Red Hat CTO and OpenStack board member Brian Stevens talks to us about Folsom, creating a Foundation and not excluding VMWare.

It’s
been a busy month for OpenStack, and by extension board member (and
Red Hat CTO) Brian Stevens. Last week, the
OpenStack Foundation was
officially launched
with 850 companies and 5,600 individuals
pledging support; this week sees the final release of the latest
and greatest version of OpenStack yet, Folsom.

The release is perhaps the most important yet of OpenStack’s six
releases so far. After all, it’s the first to be considered by Red
Hat to be mature enough for commercial release.

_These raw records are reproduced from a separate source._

-- pv_equiv track=rewrite | github.com/replit/upm | internal/backends/python/regression_tests/test.py | choose_module
-- ===== SOURCE A (Python) =====
-- def choose_module(pkg, modules):
--     best_score = 0
--     choosen = None
--     for mod in modules:
--         if mod == pkg:
--             return mod
--         if mod.startswith("_"):
--             score = 1
--         else:
--             score = 2
--         if score > best_score:
--             best_score = score
--             choosen = mod
--     return choosen
-- ===== SOURCE B (Python) =====
-- def choose_module(pkg, modules):
--     mods = list(modules)
--     if pkg in mods:
--         return pkg
--     for mod in mods:
--         if not mod.startswith("_"):
--             return mod
--     return mods[0] if mods else None
-- ===== Notes on version B (the rewrite author's own statement) =====
-- stated objective: simpler
-- what changed: Replaced the score/best-score accumulator loop by phased scans: membership test for pkg, then first non-underscore module, then first module.
import Mathlib
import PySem

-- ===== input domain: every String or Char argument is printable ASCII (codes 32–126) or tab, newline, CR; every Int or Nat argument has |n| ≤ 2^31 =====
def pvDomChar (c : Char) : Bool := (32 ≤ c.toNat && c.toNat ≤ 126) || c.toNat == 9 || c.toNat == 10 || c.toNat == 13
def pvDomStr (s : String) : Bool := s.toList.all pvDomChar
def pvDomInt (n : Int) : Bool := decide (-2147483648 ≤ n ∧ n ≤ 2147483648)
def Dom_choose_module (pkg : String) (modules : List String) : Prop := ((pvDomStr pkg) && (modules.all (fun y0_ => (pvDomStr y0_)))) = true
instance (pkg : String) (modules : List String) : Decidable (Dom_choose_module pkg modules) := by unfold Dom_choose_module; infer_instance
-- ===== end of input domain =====

-- B replaces A's score/best-score accumulator loop by phased scans (membership, first
-- non-underscore, first element); objective: simpler.


-- ===== PORT A =====
-- literal port of A's loop: state (best_score, choosen), early return on mod == pkg
def choose_module_go (pkg : String) (modules : List String)
    (best_score : Int) (choosen : Option String) : Option String :=
  match modules with
  | [] => choosen
  | mod :: rest =>
    if mod == pkg then some mod
    else
      let score : Int := if PySem.Str.startswith mod "_" then 1 else 2
      if score > best_score then choose_module_go pkg rest score (some mod)
      else choose_module_go pkg rest best_score choosen

def choose_module (pkg : String) (modules : List String) : Option String :=
  choose_module_go pkg modules 0 none

-- ===== PORT B =====
def choose_module_alt (pkg : String) (modules : List String) : Option String :=
  if modules.contains pkg then some pkg
  else
    match modules.find? (fun m => !(PySem.Str.startswith m "_")) with
    | some m => some m
    | none => modules.head?

-- ===== PRECONDITION & SPEC =====
def Spec_choose_module (pkg : String) (modules : List String) (out : Option String) : Prop := out = choose_module_alt pkg modules
instance (pkg : String) (modules : List String) (out : Option String) : Decidable (Spec_choose_module pkg modules out) := by unfold Spec_choose_module; infer_instance

-- ===== CLAIM (what is proved, stated in full; the proofs are below) =====
def Claim_equal_choose_module : Prop := ∀ (pkg : String) (modules : List String), Dom_choose_module pkg modules → Spec_choose_module pkg modules (choose_module pkg modules)

-- ===== LEMMAS AND PROOFS =====

-- once best_score = 2, nothing beats it: the loop only looks for pkg
theorem choose_module_go_two (pkg : String) (l : List String) (m : String) :
    choose_module_go pkg l 2 (some m) = if l.contains pkg then some pkg else some m := by
  induction l with
  | nil => simp [choose_module_go]
  | cons x rest ih =>
    by_cases hx : x = pkg
    · subst hx; simp [choose_module_go]
    · simp only [choose_module_go, beq_iff_eq, hx, if_false]
      have hx' : ¬pkg = x := fun h => hx h.symm
      by_cases hu : PySem.Chars.startswith x.toList ['_']
      <;> simp [PySem.Str.startswith, hu, ih, hx']

-- with best_score = 1, an underscore module keeps the state, a plain one jumps to 2
theorem choose_module_go_one (pkg : String) (l : List String) (m : String) :
    choose_module_go pkg l 1 (some m) =
      if l.contains pkg then some pkg
      else match l.find? (fun x => !(PySem.Str.startswith x "_")) with
           | some x => some x
           | none => some m := by
  induction l with
  | nil => simp [choose_module_go]
  | cons x rest ih =>
    by_cases hx : x = pkg
    · subst hx; simp [choose_module_go]
    · simp only [choose_module_go, beq_iff_eq, hx, if_false]
      have hx' : ¬pkg = x := fun h => hx h.symm
      by_cases hu : PySem.Chars.startswith x.toList ['_']
      · simp [PySem.Str.startswith, hu, ih, hx', List.find?_cons]
      · simp [PySem.Str.startswith, hu, choose_module_go_two, hx', List.find?_cons]

-- ===== VERDICT (by name: the statement is the Claim_ definition above) =====
theorem choose_module_spec : Claim_equal_choose_module := by
  intro pkg modules _
  unfold Spec_choose_module choose_module choose_module_alt
  cases modules with
  | nil => simp [choose_module_go]
  | cons x rest =>
    by_cases hx : x = pkg
    · subst hx; simp [choose_module_go]
    · simp only [choose_module_go, beq_iff_eq, hx, if_false]
      have hx' : ¬pkg = x := fun h => hx h.symm
      by_cases hu : PySem.Chars.startswith x.toList ['_']
      · simp [PySem.Str.startswith, hu, choose_module_go_one, hx', List.find?_cons]
      · simp [PySem.Str.startswith, hu, choose_module_go_two, hx', List.find?_cons]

Key is Quantum, the new component allowing “network connectivity as
a service” between interface devices managed by other Openstack
services such as Nova. Although included in the Essex release, it
was only as a “basic framework”.

“It’s now up and running and useful, and people are using it on a
single to thousands of systems,” says Stevens. “To us, that
factored greatly in our plans to wait to productise for our
customers a solution based on Folsom, rather than the Essex
codebase, because we thought this was a pretty needed
ingredient.”

While Red Hat may have not been involved in the project from the
start, by April this year had become the
third-largest
contributor of code to the Essex release. With
Red Hat now one of the eight ‘platinum’ sponsors of the Foundation,
Stevens sits on the its board of
directors
and has been working hard on the “not-glamorous part”
of setting up the Foundation.

One of the most important aspects of an independent Foundation is
that it makes the organisation and product “completely neutral”,
and therefore far more attractive to other companies.

“Prior to the Foundation, RackSpace owned all the assets, things
like the trademark ‘OpenStack’, says Stevens. “RackSpace, on their
own discretion, could decide whether you could even call your
product OpenStack, how you could use the word OpenStack, control
the licensing of their portion of the code on the switch
side.”

The change makes little difference to everyday contributors to the
project, yet is “subtle, but significant”. “The technical stuff
keeps on trucking and running, but I think it gave companies like
ours and probably IBM and HP and other larger companies a better
comfort level, that their investments today are going to be
protected long-term.”

A recent controversy clouded the otherwise sunny founding last
month when VMware, long considered a proprietary rival to
OpenStack, successfully applied as a ‘gold member’ of the
Foundation. Some critics
dubbed the move
as suspicious, but Stevens – who, as a member
of the board of the directors, was part of the vote – is
diplomatic.

“I think that clearly VMware – if we went back to pre-Nicira
acquisition, VMware clearly found OpenStack threatening. No matter
what they say, it’s extremely competitive with their legacy
products – with vSphere – and we’ve all seen disparaging remarks.
Which is fine, that’s just the world of competition.”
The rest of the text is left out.